* _Description of the task_
Find and return every line of the data that contains the word "pvKnownB".

* _Given information_
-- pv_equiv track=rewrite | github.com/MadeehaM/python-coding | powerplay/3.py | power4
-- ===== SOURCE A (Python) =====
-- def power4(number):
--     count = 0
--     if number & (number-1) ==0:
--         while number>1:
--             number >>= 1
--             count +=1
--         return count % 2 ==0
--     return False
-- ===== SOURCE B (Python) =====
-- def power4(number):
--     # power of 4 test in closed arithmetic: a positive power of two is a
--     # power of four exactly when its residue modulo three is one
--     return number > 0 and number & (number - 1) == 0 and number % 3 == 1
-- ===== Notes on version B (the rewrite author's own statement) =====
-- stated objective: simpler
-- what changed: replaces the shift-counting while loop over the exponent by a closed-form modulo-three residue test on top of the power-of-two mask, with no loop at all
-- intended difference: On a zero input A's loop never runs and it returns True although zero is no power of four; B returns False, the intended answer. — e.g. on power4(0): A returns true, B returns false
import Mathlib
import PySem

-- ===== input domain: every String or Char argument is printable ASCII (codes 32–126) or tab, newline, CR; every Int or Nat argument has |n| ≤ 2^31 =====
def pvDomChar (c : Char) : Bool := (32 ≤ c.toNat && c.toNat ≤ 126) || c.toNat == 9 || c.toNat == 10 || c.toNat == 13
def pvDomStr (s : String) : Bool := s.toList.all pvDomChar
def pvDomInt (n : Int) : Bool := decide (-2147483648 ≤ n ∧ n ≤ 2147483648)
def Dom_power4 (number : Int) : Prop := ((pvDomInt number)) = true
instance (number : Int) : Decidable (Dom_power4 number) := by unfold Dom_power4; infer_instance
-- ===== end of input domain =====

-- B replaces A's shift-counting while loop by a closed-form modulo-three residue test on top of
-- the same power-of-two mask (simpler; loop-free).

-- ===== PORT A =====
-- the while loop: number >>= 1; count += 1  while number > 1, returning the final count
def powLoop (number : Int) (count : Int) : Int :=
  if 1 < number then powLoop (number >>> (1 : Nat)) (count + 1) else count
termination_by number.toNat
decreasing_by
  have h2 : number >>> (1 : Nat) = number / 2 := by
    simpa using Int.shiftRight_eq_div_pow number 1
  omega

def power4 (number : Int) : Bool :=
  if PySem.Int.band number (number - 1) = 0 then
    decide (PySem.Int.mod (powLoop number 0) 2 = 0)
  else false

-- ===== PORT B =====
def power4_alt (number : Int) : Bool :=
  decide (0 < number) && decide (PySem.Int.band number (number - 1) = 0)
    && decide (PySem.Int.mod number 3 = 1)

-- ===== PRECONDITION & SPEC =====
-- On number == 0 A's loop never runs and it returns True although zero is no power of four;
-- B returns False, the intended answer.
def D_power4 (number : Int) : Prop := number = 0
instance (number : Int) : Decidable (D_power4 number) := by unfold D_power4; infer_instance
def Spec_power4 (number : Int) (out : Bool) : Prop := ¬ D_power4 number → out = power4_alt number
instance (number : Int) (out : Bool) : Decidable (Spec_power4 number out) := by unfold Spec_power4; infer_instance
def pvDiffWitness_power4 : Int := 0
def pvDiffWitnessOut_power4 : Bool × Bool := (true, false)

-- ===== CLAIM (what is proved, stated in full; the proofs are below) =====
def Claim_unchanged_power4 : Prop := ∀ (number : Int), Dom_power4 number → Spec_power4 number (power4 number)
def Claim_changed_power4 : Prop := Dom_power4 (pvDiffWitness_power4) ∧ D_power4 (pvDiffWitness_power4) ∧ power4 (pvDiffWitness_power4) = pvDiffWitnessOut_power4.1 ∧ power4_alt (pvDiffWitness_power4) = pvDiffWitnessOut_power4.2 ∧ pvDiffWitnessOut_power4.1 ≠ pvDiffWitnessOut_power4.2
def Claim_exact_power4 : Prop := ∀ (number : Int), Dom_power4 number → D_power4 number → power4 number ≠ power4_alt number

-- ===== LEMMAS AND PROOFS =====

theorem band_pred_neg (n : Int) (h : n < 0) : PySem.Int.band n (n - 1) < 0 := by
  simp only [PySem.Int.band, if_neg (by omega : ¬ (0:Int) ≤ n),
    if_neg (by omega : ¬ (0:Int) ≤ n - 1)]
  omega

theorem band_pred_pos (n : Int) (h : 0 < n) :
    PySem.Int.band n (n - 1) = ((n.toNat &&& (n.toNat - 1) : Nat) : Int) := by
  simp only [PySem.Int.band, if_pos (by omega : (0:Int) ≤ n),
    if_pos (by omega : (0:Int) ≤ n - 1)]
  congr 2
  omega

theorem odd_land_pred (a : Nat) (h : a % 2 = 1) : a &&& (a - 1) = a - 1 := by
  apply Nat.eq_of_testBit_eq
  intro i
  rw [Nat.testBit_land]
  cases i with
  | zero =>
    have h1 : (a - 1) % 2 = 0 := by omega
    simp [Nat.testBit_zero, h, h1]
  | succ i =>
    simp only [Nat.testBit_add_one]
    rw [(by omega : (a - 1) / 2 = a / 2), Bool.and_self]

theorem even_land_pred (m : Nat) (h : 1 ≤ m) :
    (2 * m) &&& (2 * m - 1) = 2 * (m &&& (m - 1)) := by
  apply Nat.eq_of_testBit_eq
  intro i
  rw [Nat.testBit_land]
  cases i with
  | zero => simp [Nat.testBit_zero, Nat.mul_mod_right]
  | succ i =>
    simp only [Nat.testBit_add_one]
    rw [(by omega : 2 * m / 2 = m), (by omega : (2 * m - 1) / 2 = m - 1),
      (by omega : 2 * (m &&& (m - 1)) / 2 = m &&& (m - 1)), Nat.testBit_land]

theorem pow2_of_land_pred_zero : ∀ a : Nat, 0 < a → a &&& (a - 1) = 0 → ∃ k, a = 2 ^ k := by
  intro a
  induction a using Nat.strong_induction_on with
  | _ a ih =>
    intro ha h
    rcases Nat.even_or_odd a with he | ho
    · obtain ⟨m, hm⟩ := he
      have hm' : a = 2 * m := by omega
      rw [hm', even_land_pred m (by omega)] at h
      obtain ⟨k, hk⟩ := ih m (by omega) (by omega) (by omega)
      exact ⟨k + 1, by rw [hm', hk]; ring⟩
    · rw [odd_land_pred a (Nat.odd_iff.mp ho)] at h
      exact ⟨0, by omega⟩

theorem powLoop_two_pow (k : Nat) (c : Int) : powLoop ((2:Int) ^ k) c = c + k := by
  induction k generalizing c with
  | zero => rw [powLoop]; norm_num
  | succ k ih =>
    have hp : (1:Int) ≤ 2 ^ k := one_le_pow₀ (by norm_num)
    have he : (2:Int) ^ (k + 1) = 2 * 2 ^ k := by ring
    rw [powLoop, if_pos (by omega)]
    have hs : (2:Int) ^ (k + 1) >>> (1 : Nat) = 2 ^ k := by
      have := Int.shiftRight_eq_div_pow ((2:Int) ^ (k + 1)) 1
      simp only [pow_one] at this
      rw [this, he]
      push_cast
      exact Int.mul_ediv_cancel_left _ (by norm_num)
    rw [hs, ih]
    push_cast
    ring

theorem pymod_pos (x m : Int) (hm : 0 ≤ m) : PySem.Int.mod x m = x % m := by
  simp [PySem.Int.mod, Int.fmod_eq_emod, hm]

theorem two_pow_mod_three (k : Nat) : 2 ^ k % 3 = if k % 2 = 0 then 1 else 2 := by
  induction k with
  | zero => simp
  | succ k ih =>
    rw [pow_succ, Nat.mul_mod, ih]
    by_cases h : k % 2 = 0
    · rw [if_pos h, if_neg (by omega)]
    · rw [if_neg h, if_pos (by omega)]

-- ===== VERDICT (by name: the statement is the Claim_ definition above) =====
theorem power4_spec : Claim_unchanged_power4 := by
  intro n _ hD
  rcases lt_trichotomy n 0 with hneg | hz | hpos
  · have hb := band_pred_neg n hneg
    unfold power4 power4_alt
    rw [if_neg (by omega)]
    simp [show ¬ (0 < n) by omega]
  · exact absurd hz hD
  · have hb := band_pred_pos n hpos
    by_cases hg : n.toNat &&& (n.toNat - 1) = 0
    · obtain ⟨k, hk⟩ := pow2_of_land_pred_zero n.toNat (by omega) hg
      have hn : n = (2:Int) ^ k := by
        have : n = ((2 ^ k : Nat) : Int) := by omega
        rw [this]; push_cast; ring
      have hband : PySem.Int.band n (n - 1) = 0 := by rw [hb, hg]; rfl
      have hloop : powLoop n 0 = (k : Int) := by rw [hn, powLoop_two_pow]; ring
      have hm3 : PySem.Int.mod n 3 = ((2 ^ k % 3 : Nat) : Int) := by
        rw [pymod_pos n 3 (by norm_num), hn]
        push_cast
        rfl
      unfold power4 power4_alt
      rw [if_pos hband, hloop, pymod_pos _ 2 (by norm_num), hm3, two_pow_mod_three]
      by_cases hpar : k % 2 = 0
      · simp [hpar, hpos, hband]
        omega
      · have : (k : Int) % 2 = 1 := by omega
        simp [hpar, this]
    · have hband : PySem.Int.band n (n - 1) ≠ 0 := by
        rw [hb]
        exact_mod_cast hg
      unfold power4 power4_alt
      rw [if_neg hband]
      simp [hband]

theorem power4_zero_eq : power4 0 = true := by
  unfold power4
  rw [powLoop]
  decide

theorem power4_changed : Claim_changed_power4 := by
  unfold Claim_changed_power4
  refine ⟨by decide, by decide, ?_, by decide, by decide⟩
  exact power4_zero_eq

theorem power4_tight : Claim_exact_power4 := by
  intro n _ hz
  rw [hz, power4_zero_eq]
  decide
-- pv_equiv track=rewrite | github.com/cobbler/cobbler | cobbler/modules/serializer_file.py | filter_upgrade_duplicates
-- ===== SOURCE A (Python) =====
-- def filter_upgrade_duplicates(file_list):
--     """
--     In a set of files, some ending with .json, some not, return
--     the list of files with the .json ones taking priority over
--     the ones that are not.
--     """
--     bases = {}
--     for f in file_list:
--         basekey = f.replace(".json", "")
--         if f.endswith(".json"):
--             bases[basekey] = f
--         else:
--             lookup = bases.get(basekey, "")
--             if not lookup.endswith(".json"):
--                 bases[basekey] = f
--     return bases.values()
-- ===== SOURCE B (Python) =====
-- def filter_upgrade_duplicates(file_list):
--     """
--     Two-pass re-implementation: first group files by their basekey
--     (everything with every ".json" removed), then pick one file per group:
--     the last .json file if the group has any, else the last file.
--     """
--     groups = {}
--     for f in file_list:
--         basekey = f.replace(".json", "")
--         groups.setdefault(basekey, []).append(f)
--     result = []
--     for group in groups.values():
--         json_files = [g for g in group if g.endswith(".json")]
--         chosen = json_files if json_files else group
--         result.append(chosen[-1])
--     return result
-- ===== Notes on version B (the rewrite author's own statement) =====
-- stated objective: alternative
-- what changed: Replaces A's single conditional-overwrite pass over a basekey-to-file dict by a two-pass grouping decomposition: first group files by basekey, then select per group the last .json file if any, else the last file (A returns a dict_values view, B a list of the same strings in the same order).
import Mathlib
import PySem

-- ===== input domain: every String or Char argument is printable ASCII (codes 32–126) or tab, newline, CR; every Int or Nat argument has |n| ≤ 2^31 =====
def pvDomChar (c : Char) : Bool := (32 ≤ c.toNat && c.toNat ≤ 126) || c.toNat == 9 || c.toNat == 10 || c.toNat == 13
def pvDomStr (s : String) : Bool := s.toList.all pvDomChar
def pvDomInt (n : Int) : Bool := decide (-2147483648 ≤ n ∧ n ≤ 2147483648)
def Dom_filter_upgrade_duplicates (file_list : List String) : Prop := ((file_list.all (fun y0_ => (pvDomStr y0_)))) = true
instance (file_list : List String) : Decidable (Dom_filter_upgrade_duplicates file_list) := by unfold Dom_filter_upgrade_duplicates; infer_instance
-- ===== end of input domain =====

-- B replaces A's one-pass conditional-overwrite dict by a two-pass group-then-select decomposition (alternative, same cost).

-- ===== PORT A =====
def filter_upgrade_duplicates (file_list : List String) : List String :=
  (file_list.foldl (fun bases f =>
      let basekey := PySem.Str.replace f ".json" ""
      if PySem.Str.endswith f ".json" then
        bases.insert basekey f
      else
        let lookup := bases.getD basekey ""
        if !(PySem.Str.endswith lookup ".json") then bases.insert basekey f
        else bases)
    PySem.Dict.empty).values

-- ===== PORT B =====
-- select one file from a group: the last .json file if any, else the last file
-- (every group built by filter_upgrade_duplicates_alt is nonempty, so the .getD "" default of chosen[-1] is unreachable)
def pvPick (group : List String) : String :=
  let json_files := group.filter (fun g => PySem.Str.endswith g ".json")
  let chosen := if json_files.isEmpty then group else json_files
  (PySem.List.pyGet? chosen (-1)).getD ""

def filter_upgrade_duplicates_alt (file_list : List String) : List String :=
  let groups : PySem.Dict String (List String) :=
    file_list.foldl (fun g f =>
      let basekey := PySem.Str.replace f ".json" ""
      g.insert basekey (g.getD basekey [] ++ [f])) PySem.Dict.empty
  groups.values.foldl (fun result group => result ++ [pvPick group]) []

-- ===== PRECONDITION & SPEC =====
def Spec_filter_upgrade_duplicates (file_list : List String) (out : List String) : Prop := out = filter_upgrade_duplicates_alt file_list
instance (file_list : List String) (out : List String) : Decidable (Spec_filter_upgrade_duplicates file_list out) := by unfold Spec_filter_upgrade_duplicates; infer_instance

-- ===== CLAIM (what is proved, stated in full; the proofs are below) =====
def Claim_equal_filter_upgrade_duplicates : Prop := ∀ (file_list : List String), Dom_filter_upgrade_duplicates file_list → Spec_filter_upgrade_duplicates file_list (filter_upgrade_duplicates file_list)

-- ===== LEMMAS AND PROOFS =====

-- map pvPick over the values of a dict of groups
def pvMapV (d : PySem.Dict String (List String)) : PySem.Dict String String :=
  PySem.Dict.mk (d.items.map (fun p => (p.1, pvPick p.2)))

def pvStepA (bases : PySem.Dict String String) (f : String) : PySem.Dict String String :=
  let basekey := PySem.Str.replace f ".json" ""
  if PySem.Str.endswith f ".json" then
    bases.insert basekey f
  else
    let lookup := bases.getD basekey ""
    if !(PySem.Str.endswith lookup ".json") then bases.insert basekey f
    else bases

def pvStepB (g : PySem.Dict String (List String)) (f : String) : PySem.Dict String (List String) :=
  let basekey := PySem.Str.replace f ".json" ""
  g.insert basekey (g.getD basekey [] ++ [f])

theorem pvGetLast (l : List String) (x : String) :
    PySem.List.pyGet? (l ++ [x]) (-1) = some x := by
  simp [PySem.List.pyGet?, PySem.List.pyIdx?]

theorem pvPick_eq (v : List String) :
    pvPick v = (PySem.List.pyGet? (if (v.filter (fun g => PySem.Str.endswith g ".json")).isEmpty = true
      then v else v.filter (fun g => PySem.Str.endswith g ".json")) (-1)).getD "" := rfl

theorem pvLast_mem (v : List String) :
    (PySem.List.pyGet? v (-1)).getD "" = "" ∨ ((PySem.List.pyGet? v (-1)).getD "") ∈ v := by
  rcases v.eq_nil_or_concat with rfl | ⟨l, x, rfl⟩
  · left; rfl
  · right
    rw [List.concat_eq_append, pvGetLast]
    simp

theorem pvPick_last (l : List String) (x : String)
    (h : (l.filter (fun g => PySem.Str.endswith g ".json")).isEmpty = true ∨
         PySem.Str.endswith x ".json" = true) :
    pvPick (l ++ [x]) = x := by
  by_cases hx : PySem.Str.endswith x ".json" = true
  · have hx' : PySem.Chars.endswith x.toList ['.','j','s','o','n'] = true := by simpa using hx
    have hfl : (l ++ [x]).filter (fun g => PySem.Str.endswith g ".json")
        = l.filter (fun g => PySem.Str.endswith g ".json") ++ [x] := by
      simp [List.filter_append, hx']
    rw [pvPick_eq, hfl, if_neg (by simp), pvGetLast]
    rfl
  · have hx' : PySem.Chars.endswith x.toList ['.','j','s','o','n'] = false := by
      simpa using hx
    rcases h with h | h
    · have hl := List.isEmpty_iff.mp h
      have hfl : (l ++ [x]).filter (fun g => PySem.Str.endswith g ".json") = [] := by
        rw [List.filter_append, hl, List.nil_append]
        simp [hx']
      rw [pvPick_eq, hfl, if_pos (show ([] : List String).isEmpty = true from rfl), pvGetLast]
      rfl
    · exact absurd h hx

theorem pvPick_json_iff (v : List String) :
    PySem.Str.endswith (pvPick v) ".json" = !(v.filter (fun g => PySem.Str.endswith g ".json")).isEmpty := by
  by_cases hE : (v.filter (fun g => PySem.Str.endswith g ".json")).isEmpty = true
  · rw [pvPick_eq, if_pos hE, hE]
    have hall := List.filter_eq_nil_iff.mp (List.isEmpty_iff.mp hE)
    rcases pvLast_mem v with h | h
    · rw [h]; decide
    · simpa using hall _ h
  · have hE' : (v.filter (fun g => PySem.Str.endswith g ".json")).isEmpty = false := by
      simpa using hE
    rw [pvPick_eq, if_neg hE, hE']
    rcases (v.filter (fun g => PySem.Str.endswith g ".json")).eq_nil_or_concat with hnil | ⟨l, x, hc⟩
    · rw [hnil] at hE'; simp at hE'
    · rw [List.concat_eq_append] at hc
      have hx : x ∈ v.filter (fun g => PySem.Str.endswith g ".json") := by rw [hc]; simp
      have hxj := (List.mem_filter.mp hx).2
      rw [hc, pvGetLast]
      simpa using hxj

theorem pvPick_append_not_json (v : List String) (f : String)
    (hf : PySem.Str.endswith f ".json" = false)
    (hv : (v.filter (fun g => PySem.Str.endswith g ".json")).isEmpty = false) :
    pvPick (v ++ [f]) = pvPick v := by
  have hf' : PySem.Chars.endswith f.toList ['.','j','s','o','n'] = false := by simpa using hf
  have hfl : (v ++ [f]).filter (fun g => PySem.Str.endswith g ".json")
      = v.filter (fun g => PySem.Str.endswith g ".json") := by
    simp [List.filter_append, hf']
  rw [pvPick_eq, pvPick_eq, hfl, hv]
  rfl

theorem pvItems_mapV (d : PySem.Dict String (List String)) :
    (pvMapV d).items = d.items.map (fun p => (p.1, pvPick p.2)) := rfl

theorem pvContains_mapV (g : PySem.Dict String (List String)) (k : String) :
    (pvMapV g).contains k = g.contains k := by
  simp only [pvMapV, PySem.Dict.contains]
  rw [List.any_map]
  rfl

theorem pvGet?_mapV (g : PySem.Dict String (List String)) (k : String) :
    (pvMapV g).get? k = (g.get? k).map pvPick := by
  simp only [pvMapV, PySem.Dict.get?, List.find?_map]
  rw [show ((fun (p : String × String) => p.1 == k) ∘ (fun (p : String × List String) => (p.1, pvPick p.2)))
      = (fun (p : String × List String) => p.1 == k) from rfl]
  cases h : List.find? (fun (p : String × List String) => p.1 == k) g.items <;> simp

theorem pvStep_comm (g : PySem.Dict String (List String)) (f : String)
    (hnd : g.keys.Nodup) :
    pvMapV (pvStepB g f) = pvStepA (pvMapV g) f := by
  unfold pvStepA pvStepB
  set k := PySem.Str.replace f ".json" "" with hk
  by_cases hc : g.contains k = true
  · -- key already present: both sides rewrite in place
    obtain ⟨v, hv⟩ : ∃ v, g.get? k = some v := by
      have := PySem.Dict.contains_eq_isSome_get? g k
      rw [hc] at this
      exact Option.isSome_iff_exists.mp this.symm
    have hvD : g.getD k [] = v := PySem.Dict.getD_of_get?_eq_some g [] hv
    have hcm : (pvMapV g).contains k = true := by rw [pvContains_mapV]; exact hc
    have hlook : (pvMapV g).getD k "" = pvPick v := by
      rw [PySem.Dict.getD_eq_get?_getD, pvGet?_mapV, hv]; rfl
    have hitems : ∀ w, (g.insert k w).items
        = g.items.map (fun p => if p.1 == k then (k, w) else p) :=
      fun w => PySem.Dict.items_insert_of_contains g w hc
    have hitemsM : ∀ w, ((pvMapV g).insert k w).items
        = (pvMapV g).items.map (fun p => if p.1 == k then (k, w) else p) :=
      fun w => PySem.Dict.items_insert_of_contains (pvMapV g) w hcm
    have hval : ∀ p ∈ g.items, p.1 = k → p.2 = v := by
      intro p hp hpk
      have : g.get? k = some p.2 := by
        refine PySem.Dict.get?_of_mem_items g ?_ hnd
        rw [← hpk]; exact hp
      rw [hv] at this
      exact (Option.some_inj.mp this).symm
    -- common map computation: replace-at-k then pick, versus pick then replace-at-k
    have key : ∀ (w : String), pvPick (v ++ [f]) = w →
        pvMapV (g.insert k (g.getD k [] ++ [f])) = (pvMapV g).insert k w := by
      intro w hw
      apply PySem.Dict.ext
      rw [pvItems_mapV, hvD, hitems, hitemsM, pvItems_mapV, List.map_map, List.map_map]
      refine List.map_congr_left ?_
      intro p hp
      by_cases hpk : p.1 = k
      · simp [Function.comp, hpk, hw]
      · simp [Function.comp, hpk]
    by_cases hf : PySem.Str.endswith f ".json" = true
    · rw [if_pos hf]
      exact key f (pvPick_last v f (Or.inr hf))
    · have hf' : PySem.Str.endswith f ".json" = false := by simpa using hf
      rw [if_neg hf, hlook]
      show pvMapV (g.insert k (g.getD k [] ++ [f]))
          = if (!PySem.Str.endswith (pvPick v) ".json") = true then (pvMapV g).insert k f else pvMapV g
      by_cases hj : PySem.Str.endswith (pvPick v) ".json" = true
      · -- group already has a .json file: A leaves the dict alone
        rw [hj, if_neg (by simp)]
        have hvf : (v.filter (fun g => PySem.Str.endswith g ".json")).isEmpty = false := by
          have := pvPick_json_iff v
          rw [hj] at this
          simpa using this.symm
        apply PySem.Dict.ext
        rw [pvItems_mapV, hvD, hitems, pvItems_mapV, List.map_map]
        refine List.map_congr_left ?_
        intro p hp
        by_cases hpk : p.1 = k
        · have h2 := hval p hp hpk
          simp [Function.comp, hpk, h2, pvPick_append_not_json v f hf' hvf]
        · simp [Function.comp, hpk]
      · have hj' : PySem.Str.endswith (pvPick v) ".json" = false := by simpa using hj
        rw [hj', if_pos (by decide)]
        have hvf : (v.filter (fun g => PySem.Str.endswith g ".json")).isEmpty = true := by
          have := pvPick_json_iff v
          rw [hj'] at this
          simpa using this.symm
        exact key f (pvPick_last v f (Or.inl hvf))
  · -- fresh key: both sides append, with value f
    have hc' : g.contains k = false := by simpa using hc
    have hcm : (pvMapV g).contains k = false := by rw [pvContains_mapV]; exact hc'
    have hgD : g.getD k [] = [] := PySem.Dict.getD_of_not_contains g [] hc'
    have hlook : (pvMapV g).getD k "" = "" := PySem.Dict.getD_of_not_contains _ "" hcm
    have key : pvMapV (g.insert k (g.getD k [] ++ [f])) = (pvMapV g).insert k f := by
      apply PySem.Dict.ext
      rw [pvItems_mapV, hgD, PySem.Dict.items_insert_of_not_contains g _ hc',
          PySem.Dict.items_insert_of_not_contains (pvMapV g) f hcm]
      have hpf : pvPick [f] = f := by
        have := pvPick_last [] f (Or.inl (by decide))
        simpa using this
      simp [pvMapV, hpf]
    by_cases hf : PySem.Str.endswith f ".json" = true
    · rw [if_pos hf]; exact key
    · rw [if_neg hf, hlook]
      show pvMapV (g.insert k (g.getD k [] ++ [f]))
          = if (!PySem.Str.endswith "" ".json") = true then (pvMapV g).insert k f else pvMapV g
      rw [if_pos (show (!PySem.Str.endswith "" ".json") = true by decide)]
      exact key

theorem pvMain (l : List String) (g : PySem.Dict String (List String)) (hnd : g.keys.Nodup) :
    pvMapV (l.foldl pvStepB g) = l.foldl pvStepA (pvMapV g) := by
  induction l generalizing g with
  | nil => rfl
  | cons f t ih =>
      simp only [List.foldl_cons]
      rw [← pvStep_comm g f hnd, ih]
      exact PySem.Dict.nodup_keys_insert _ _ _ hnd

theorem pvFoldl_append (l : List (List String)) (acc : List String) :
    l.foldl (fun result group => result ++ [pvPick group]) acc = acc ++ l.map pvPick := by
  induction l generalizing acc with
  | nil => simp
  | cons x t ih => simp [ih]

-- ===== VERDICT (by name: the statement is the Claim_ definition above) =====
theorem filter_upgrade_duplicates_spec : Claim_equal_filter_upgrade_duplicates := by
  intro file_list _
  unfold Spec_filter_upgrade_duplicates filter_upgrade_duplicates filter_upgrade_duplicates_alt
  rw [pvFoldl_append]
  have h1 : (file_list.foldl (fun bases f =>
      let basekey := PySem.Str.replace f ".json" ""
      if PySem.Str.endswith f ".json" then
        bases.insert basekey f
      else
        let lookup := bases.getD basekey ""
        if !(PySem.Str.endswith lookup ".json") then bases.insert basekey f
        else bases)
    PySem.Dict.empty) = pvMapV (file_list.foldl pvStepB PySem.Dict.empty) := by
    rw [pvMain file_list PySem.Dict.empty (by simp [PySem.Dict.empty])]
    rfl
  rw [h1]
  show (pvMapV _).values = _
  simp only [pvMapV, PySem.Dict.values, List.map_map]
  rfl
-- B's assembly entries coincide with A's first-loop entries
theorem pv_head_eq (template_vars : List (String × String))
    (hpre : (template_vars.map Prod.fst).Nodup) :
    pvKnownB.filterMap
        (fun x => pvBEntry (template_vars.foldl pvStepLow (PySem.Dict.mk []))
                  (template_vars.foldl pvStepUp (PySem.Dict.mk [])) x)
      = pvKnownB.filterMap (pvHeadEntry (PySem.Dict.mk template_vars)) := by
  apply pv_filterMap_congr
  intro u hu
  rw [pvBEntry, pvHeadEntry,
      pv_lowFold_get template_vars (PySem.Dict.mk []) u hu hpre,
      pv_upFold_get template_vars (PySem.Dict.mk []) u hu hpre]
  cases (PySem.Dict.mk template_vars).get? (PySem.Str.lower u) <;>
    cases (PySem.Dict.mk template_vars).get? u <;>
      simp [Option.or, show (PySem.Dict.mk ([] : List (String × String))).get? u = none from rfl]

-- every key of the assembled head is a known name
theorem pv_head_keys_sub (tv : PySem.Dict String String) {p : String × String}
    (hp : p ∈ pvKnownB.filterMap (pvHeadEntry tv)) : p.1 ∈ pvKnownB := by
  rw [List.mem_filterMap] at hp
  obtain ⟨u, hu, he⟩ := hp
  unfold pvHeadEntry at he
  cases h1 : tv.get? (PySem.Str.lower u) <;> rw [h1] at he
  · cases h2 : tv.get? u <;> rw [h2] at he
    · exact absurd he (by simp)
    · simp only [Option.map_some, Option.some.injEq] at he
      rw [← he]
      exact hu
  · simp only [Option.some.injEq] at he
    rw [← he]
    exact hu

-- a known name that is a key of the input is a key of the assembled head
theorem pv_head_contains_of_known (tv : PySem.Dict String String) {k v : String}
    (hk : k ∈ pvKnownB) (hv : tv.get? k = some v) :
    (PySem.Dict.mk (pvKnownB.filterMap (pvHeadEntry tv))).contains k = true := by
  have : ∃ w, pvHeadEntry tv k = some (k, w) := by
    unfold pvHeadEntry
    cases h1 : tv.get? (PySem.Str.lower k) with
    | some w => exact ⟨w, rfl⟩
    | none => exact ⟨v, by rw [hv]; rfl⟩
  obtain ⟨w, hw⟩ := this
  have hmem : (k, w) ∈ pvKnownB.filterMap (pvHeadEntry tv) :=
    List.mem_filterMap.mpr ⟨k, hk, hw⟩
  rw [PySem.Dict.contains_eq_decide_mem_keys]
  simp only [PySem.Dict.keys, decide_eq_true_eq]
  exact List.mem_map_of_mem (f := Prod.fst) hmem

* _Response to this task_
    pvKnownB.filterMap
      = pvKnownB.filterMap (pvHeadEntry (PySem.Dict.mk template_vars)) := by
    (hp : p ∈ pvKnownB.filterMap (pvHeadEntry tv)) : p.1 ∈ pvKnownB := by
    (hk : k ∈ pvKnownB) (hv : tv.get? k = some v) :
    (PySem.Dict.mk (pvKnownB.filterMap (pvHeadEntry tv))).contains k = true := by
  have hmem : (k, w) ∈ pvKnownB.filterMap (pvHeadEntry tv) :=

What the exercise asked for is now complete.